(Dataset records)
######

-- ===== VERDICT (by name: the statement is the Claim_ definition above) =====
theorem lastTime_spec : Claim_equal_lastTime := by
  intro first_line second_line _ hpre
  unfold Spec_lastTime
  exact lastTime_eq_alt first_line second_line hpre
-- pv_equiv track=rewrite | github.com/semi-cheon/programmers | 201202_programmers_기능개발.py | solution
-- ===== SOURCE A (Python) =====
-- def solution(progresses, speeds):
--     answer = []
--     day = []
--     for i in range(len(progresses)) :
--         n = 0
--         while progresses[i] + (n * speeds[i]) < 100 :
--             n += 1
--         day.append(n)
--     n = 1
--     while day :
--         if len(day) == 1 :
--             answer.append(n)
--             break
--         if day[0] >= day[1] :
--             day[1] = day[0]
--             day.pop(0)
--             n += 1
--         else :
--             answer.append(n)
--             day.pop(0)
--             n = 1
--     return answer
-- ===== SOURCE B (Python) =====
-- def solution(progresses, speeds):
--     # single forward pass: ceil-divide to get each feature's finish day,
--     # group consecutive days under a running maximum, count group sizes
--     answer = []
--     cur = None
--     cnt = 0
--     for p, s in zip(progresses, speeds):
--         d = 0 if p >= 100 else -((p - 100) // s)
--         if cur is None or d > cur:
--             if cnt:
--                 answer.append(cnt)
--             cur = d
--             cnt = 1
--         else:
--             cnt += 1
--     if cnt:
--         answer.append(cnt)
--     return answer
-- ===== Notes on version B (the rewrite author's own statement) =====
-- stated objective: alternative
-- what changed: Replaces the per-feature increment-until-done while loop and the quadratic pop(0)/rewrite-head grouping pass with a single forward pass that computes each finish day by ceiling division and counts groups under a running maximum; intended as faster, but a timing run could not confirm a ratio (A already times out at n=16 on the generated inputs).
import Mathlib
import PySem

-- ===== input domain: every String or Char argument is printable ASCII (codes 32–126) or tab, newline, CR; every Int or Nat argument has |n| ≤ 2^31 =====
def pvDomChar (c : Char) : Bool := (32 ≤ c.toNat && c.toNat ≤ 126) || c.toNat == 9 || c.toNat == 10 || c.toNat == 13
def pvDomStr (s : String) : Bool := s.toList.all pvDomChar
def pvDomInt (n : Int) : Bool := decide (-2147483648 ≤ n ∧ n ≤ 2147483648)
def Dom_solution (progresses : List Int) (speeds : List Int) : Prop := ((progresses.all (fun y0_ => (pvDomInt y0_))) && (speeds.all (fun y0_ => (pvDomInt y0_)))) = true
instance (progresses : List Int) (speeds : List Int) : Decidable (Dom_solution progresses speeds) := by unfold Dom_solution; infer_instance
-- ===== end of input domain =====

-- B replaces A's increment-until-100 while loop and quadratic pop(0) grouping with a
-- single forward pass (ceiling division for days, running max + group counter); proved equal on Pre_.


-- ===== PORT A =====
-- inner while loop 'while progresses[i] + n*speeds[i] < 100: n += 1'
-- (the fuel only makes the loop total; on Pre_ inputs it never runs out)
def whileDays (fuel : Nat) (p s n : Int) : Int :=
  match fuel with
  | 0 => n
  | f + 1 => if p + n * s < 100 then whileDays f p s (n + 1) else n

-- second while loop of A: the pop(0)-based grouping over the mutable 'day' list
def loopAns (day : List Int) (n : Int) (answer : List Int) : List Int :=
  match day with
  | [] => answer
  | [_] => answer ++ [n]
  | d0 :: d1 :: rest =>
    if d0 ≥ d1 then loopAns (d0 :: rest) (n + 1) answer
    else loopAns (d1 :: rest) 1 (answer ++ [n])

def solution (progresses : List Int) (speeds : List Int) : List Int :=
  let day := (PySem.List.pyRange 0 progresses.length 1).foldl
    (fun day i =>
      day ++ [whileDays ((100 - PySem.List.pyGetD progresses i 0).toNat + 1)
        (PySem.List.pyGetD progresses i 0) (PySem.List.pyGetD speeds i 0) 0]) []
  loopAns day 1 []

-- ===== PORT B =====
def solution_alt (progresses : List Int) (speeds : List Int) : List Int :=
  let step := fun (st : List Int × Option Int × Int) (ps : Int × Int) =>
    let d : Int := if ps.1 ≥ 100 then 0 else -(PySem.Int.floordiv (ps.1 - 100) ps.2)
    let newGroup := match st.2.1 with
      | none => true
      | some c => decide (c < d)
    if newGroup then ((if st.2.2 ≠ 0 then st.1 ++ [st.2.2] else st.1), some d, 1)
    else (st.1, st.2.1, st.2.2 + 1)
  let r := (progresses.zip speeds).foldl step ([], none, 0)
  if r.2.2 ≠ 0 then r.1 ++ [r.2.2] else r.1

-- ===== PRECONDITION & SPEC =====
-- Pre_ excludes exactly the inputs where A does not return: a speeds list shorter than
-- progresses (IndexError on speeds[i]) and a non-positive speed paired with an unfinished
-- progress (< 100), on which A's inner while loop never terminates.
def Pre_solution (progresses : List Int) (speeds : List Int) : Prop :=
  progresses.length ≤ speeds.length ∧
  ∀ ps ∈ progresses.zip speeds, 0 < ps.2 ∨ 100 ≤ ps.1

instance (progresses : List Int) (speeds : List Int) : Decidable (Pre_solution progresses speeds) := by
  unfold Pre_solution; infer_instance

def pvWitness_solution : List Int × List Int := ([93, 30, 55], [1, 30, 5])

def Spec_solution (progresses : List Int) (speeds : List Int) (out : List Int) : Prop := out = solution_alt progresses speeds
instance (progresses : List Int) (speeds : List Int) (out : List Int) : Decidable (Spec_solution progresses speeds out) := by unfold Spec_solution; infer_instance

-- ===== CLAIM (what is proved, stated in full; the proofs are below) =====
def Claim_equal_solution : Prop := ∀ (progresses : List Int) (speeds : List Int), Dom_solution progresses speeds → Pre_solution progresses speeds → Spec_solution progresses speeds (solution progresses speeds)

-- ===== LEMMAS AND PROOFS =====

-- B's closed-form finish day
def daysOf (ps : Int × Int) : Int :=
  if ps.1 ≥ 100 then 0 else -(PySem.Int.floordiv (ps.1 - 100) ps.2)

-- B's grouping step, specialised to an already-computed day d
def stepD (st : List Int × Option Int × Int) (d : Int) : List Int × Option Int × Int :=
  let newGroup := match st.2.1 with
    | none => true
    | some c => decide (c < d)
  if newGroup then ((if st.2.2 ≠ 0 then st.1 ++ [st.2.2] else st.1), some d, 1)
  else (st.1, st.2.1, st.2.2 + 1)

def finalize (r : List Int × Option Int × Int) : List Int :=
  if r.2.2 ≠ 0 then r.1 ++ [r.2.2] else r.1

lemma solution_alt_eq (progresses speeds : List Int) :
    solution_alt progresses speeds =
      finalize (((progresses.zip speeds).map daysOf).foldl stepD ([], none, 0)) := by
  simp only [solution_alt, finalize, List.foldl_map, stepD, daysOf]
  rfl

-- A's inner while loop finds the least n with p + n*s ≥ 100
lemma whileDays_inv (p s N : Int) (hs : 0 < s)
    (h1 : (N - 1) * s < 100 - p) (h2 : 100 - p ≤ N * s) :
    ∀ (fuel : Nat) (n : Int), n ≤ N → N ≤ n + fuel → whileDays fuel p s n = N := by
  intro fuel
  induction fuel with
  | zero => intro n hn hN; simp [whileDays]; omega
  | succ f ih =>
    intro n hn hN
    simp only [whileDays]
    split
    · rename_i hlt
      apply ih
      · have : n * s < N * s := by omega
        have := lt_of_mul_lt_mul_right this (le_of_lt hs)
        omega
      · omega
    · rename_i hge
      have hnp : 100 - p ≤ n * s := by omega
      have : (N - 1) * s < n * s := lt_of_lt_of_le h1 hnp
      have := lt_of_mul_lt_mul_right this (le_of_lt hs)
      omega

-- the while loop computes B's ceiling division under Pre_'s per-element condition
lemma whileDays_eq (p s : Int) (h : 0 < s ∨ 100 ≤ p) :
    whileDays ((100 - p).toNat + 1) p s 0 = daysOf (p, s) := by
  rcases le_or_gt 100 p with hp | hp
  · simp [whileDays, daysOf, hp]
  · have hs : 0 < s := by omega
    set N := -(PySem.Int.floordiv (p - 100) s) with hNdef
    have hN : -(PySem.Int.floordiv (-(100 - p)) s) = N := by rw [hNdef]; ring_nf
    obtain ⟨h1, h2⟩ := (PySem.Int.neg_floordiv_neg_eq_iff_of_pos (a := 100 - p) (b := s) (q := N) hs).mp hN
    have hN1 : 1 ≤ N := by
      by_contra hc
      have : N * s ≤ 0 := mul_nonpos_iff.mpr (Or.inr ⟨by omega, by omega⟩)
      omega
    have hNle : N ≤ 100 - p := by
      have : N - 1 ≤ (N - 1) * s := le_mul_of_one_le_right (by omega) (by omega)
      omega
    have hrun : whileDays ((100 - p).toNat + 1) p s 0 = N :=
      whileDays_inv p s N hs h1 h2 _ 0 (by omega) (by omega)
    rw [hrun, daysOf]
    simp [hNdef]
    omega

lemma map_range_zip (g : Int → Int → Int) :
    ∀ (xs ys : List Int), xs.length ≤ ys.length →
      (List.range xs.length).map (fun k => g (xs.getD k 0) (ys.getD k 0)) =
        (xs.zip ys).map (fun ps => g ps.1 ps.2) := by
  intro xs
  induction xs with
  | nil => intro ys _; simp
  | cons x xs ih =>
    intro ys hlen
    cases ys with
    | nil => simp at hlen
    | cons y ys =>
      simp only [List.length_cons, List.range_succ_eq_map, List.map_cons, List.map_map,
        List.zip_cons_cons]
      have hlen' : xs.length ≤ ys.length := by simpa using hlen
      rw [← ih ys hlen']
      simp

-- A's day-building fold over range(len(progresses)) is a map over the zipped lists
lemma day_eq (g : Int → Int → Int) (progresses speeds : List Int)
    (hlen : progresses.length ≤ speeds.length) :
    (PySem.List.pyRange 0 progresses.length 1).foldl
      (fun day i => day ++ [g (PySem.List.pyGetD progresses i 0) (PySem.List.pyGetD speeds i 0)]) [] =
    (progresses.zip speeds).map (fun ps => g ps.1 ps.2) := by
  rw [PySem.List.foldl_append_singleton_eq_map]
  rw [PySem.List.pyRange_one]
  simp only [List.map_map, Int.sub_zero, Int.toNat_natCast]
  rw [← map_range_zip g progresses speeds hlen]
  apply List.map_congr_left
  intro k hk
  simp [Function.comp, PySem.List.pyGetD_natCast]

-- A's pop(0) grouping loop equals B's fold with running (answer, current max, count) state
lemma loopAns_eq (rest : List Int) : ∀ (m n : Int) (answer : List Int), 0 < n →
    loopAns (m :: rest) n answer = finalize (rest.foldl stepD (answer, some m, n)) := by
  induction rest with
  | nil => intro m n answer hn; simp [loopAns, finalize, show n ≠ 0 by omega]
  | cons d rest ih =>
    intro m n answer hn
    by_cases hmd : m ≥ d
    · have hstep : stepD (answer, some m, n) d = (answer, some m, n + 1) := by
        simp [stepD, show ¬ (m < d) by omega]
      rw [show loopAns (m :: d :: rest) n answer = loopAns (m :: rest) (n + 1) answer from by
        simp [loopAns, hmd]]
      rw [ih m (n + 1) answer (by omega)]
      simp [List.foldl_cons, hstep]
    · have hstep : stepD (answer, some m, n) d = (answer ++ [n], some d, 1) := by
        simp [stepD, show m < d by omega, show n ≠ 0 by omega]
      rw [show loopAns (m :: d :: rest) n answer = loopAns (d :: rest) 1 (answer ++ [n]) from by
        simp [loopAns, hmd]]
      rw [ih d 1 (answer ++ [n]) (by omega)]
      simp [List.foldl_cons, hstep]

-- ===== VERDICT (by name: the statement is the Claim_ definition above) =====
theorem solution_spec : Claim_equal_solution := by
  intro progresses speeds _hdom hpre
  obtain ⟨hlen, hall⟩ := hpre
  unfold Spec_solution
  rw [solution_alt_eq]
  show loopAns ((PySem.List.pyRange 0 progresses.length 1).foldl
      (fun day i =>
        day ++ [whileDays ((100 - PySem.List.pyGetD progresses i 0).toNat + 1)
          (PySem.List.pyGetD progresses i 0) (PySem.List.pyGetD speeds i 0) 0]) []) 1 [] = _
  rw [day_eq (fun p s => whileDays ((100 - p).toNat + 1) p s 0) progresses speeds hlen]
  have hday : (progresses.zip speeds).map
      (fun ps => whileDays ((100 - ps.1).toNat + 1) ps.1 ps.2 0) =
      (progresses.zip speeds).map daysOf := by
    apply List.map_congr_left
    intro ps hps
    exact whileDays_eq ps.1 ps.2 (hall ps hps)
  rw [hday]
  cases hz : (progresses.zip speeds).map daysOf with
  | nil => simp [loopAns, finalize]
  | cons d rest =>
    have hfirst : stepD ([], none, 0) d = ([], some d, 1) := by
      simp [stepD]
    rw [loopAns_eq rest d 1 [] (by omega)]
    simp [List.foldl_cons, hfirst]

######

■ Work required: All lines above between those holding "progresses.length ≤ speeds.length ∧" and "def stepD (st", inclusive, must be set down unchanged, and no other line may be included.

■ Response area:
  progresses.length ≤ speeds.length ∧
  ∀ ps ∈ progresses.zip speeds, 0 < ps.2 ∨ 100 ≤ ps.1

instance (progresses : List Int) (speeds : List Int) : Decidable (Pre_solution progresses speeds) := by
  unfold Pre_solution; infer_instance

def pvWitness_solution : List Int × List Int := ([93, 30, 55], [1, 30, 5])

def Spec_solution (progresses : List Int) (speeds : List Int) (out : List Int) : Prop := out = solution_alt progresses speeds
instance (progresses : List Int) (speeds : List Int) (out : List Int) : Decidable (Spec_solution progresses speeds out) := by unfold Spec_solution; infer_instance

-- ===== CLAIM (what is proved, stated in full; the proofs are below) =====
def Claim_equal_solution : Prop := ∀ (progresses : List Int) (speeds : List Int), Dom_solution progresses speeds → Pre_solution progresses speeds → Spec_solution progresses speeds (solution progresses speeds)

-- ===== LEMMAS AND PROOFS =====

-- B's closed-form finish day
def daysOf (ps : Int × Int) : Int :=
  if ps.1 ≥ 100 then 0 else -(PySem.Int.floordiv (ps.1 - 100) ps.2)

-- B's grouping step, specialised to an already-computed day d
def stepD (st : List Int × Option Int × Int) (d : Int) : List Int × Option Int × Int :=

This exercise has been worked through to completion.